Relativistic viscoelastic fluid mechanics

A detailed study is carried out for the relativistic theory of viscoelasticity which was recently constructed on the basis of Onsager's linear nonequilibrium thermodynamics. After rederiving the theory using a local argument with the entropy current, we show that this theory universally reduces to the standard relativistic Navier-Stokes fluid mechanics in the long time limit. Since effects of elasticity are taken into account, the dynamics at short time scales is modified from that given by the Navier-Stokes equations, so that acausal problems intrinsic to relativistic Navier-Stokes fluids are significantly remedied. We in particular show that the wave equations for the propagation of disturbance around a hydrostatic equilibrium in Minkowski space-time become symmetric hyperbolic for some range of parameters, so that the model is free of acausality problems. This observation suggests that the relativistic viscoelastic model with such parameters can be regarded as a causal completion of relativistic Navier-Stokes fluid mechanics.

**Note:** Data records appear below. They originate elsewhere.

-- pv_equiv track=rewrite | github.com/kgladstone/immaculate_grid_mlb_analysis | src/app/tabs/simulator_tab.py | _build_grid_counts
-- ===== SOURCE A (Python) =====
-- def _count_players_with_all(player_sets: list[set[str]], required_franchids: set[str]) -> int:
--     return sum(1 for s in player_sets if required_franchids.issubset(s))
--
-- def _build_grid_counts(
--     row_codes: list[str],
--     col_codes: list[str],
--     player_sets: list[set[str]],
-- ) -> list[list[int]]:
--     return [
--         [_count_players_with_all(player_sets, {r, c}) for c in col_codes]
--         for r in row_codes
--     ]
-- ===== SOURCE B (Python) =====
-- def _build_grid_counts(row_codes, col_codes, player_sets):
--     # Bitmask index: one pass over players builds per-code bitmasks; each cell is a popcount.
--     masks = {}
--     for i, s in enumerate(player_sets):
--         bit = 1 << i
--         for code in s:
--             masks[code] = masks.get(code, 0) | bit
--     col_masks = [masks.get(c, 0) for c in col_codes]
--     return [[(masks.get(r, 0) & cm).bit_count() for cm in col_masks] for r in row_codes]
-- ===== Notes on version B (the rewrite author's own statement) =====
-- stated objective: faster
-- what changed: Instead of testing {r,c}.issubset(s) over all players for every cell, B builds per-code player bitmasks in one pass over the players and computes each cell as popcount(mask_r & mask_c).
import Mathlib
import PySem

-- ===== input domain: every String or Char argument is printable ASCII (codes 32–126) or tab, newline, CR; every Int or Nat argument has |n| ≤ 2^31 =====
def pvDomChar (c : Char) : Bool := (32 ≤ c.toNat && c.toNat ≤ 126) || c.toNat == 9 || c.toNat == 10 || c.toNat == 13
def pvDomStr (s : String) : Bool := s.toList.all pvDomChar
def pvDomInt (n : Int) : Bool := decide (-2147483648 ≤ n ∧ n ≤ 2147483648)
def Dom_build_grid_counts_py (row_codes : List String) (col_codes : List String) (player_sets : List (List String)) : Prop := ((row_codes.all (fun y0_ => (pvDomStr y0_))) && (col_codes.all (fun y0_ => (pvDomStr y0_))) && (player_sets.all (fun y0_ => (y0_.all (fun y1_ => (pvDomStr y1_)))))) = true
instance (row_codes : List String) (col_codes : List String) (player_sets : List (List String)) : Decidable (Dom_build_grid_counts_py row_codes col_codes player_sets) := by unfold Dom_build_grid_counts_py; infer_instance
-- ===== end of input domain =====

-- B replaces A's per-cell subset scan over all players by per-code player bitmasks
-- built in one pass; each cell is popcount(mask_r & mask_c). (objective: faster)

-- ===== PORT A =====
-- port of _count_players_with_all: sum(1 for s in player_sets if required.issubset(s))
def count_players_with_all_py (player_sets : List (List String)) (required_franchids : PySem.Set String) : Int :=
  player_sets.foldl (fun acc s => if PySem.Set.issubset required_franchids s then acc + 1 else acc) 0

def build_grid_counts_py (row_codes : List String) (col_codes : List String) (player_sets : List (List String)) : List (List Int) :=
  row_codes.map (fun r => col_codes.map (fun c => count_players_with_all_py player_sets (PySem.Set.ofList [r, c])))

-- ===== PORT B =====
-- pyPopcount n = n.bit_count() (Python's int.bit_count on a nonnegative int)
def pyPopcount (n : Nat) : Nat :=
  if n = 0 then 0 else n % 2 + pyPopcount (n / 2)
decreasing_by exact Nat.div_lt_self (Nat.pos_of_ne_zero (by assumption)) one_lt_two

-- B's first loop: for i, s in enumerate(player_sets): for code in s: masks[code] = masks.get(code, 0) | (1 << i)
def pvBuildMasks (player_sets : List (List String)) : PySem.Dict String Nat :=
  (PySem.List.enumerate player_sets).foldl
    (fun d p => p.2.foldl (fun d code => d.modify code 0 (· ||| (1 <<< p.1.toNat))) d)
    PySem.Dict.empty

def build_grid_counts_py_alt (row_codes : List String) (col_codes : List String) (player_sets : List (List String)) : List (List Int) :=
  let masks := pvBuildMasks player_sets
  let col_masks := col_codes.map (fun c => masks.getD c 0)
  row_codes.map (fun r => col_masks.map (fun cm => (pyPopcount (masks.getD r 0 &&& cm) : Int)))

-- ===== PRECONDITION & SPEC =====
def Spec_build_grid_counts_py (row_codes : List String) (col_codes : List String) (player_sets : List (List String)) (out : List (List Int)) : Prop := out = build_grid_counts_py_alt row_codes col_codes player_sets
instance (row_codes : List String) (col_codes : List String) (player_sets : List (List String)) (out : List (List Int)) : Decidable (Spec_build_grid_counts_py row_codes col_codes player_sets out) := by unfold Spec_build_grid_counts_py; infer_instance

-- ===== CLAIM (what is proved, stated in full; the proofs are below) =====
def Claim_equal_build_grid_counts_py : Prop := ∀ (row_codes : List String) (col_codes : List String) (player_sets : List (List String)), Dom_build_grid_counts_py row_codes col_codes player_sets → Spec_build_grid_counts_py row_codes col_codes player_sets (build_grid_counts_py row_codes col_codes player_sets)

-- ===== LEMMAS AND PROOFS =====

-- mask of the players (low bit = first player) whose set contains `code`
def pvMaskLow (code : String) : List (List String) → Nat
  | [] => 0
  | s :: rest => Nat.bit (decide (code ∈ s)) (pvMaskLow code rest)

theorem pyPopcount_zero : pyPopcount 0 = 0 := by simp [pyPopcount]

theorem pyPopcount_bit (b : Bool) (m : Nat) :
    pyPopcount (Nat.bit b m) = b.toNat + pyPopcount m := by
  by_cases h : Nat.bit b m = 0
  · have hb : b = false := by cases b <;> simp [Nat.bit_val] at h ⊢
    have hm : m = 0 := by cases b <;> simp [Nat.bit_val] at h <;> omega
    simp [hb, hm, pyPopcount_zero]
  · rw [pyPopcount, if_neg h, Nat.bit_mod_two, Nat.bit_div_two]

theorem pyPopcount_land_maskLow (r c : String) (ps : List (List String)) :
    pyPopcount (pvMaskLow r ps &&& pvMaskLow c ps)
      = ps.countP (fun s => decide (r ∈ s) && decide (c ∈ s)) := by
  induction ps with
  | nil => simp [pvMaskLow, pyPopcount_zero]
  | cons s rest ih =>
      rw [List.countP_cons]
      show pyPopcount (Nat.bit (decide (r ∈ s)) (pvMaskLow r rest) &&&
            Nat.bit (decide (c ∈ s)) (pvMaskLow c rest)) = _
      rw [Nat.land_bit, pyPopcount_bit, ih]
      cases hr : decide (r ∈ s) <;> cases hc : decide (c ∈ s) <;> simp <;> omega

theorem two_mul_lor (a b : Nat) : 2 * a ||| 2 * b = 2 * (a ||| b) := by
  have := Nat.lor_bit false a false b
  simpa [Nat.bit_val] using this

theorem pow_mul_lor (i a b : Nat) : 2 ^ i * a ||| 2 ^ i * b = 2 ^ i * (a ||| b) := by
  induction i generalizing a b with
  | zero => simp
  | succ k ih =>
      have h : (2 : Nat) ^ (k + 1) = 2 ^ k * 2 := by ring
      rw [h]
      calc 2 ^ k * 2 * a ||| 2 ^ k * 2 * b
          = 2 ^ k * (2 * a) ||| 2 ^ k * (2 * b) := by ring_nf
        _ = 2 ^ k * (2 * a ||| 2 * b) := ih _ _
        _ = 2 ^ k * (2 * (a ||| b)) := by rw [two_mul_lor]
        _ = 2 ^ k * 2 * (a ||| b) := by ring

theorem one_lor_two_mul (m : Nat) : 1 ||| 2 * m = 2 * m + 1 := by
  have := Nat.lor_bit true 0 false m
  simpa [Nat.bit_val] using this

-- the inner loop over one player's codes
theorem inner_fold_getD (code : String) (bit : Nat) (s : List String) :
    ∀ d : PySem.Dict String Nat,
      (s.foldl (fun d c => d.modify c 0 (· ||| bit)) d).getD code 0
        = if code ∈ s then d.getD code 0 ||| bit else d.getD code 0 := by
  induction s with
  | nil => intro d; simp
  | cons c s' ih =>
      intro d
      rw [List.foldl_cons, ih]
      rw [PySem.Dict.getD_modify]
      by_cases hc : code = c
      · subst hc
        by_cases hs : code ∈ s' <;>
          simp [hs]
      · by_cases hs : code ∈ s' <;> simp [hs, hc]

-- the outer loop over enumerate(player_sets, i)
theorem build_masks_aux (code : String) (ps : List (List String)) :
    ∀ (i : Int), 0 ≤ i → ∀ d : PySem.Dict String Nat,
      ((PySem.List.enumerate ps i).foldl
          (fun d p => p.2.foldl (fun d c => d.modify c 0 (· ||| (1 <<< p.1.toNat))) d) d).getD code 0
        = d.getD code 0 ||| 2 ^ i.toNat * pvMaskLow code ps := by
  induction ps with
  | nil => intro i hi d; simp [PySem.List.enumerate_nil, pvMaskLow]
  | cons s rest ih =>
      intro i hi d
      rw [PySem.List.enumerate_cons, List.foldl_cons, ih (i + 1) (by omega)]
      rw [inner_fold_getD]
      have hiN : (i + 1).toNat = i.toNat + 1 := by omega
      have hpow : (2 : Nat) ^ (i + 1).toNat = 2 ^ i.toNat * 2 := by rw [hiN]; ring
      have hshift : (1 : Nat) <<< i.toNat = 2 ^ i.toNat := by
        rw [Nat.shiftLeft_eq, one_mul]
      show (if code ∈ s then d.getD code 0 ||| 1 <<< i.toNat else d.getD code 0) |||
          2 ^ (i + 1).toNat * pvMaskLow code rest = _
      by_cases hs : code ∈ s
      · simp only [hs, if_pos, pvMaskLow, hpow, hshift, Nat.bit_val, decide_true,
          Bool.toNat_true]
        rw [Nat.lor_assoc]
        congr 1
        have h1 : (2:Nat) ^ i.toNat = 2 ^ i.toNat * 1 := by ring
        calc 2 ^ i.toNat ||| 2 ^ i.toNat * 2 * pvMaskLow code rest
            = 2 ^ i.toNat * 1 ||| 2 ^ i.toNat * (2 * pvMaskLow code rest) := by
              rw [← h1]; ring_nf
          _ = 2 ^ i.toNat * (1 ||| 2 * pvMaskLow code rest) := pow_mul_lor _ _ _
          _ = 2 ^ i.toNat * (2 * pvMaskLow code rest + 1) := by rw [one_lor_two_mul]
      · simp only [hs, if_false, pvMaskLow, hpow, Nat.bit_val, decide_false,
          Bool.toNat_false, Nat.add_zero]
        ring_nf

theorem getD_build_masks (code : String) (ps : List (List String)) :
    (pvBuildMasks ps).getD code 0 = pvMaskLow code ps := by
  have := build_masks_aux code ps 0 le_rfl PySem.Dict.empty
  simpa [pvBuildMasks, PySem.List.enumerate] using this

theorem cell_eq (r c : String) (ps : List (List String)) :
    count_players_with_all_py ps (PySem.Set.ofList [r, c])
      = (pyPopcount ((pvBuildMasks ps).getD r 0 &&& (pvBuildMasks ps).getD c 0) : Int) := by
  rw [count_players_with_all_py, PySem.List.foldl_ite_add_one, zero_add,
    getD_build_masks, getD_build_masks, pyPopcount_land_maskLow]
  congr 1
  apply List.countP_congr
  intro s _
  simp only [decide_eq_true_eq, PySem.Set.issubset_iff, Bool.and_eq_true]
  constructor
  · intro h
    exact ⟨of_decide_eq_true (decide_eq_true (h r (by simp [PySem.Set.mem_ofList]))),
           of_decide_eq_true (decide_eq_true (h c (by simp [PySem.Set.mem_ofList])))⟩
  · rintro ⟨h1, h2⟩ x hx
    rw [PySem.Set.mem_ofList] at hx
    simp only [List.mem_cons, List.not_mem_nil, or_false] at hx
    rcases hx with rfl | rfl <;> assumption

-- ===== VERDICT (by name: the statement is the Claim_ definition above) =====
theorem build_grid_counts_py_spec : Claim_equal_build_grid_counts_py := by
  intro rows cols ps _
  unfold Spec_build_grid_counts_py build_grid_counts_py build_grid_counts_py_alt
  simp only [List.map_map]
  apply List.map_congr_left
  intro r _
  apply List.map_congr_left
  intro c _
  exact cell_eq r c ps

By adjusting parameters to various values, this theory can treat a wide variety of materials including elastic materials, Maxwell materials, Kelvin-Voigt materials, and (a nonlinearly generalized version of) simplified Israel-Stewart fluids, and thus we expect the theory to be the most universal description of single-component relativistic continuum materials. We also show that the presence of strains and the corresponding change in temperature are naturally unified through the Tolman law in a generally covariant description of continuum mechanics.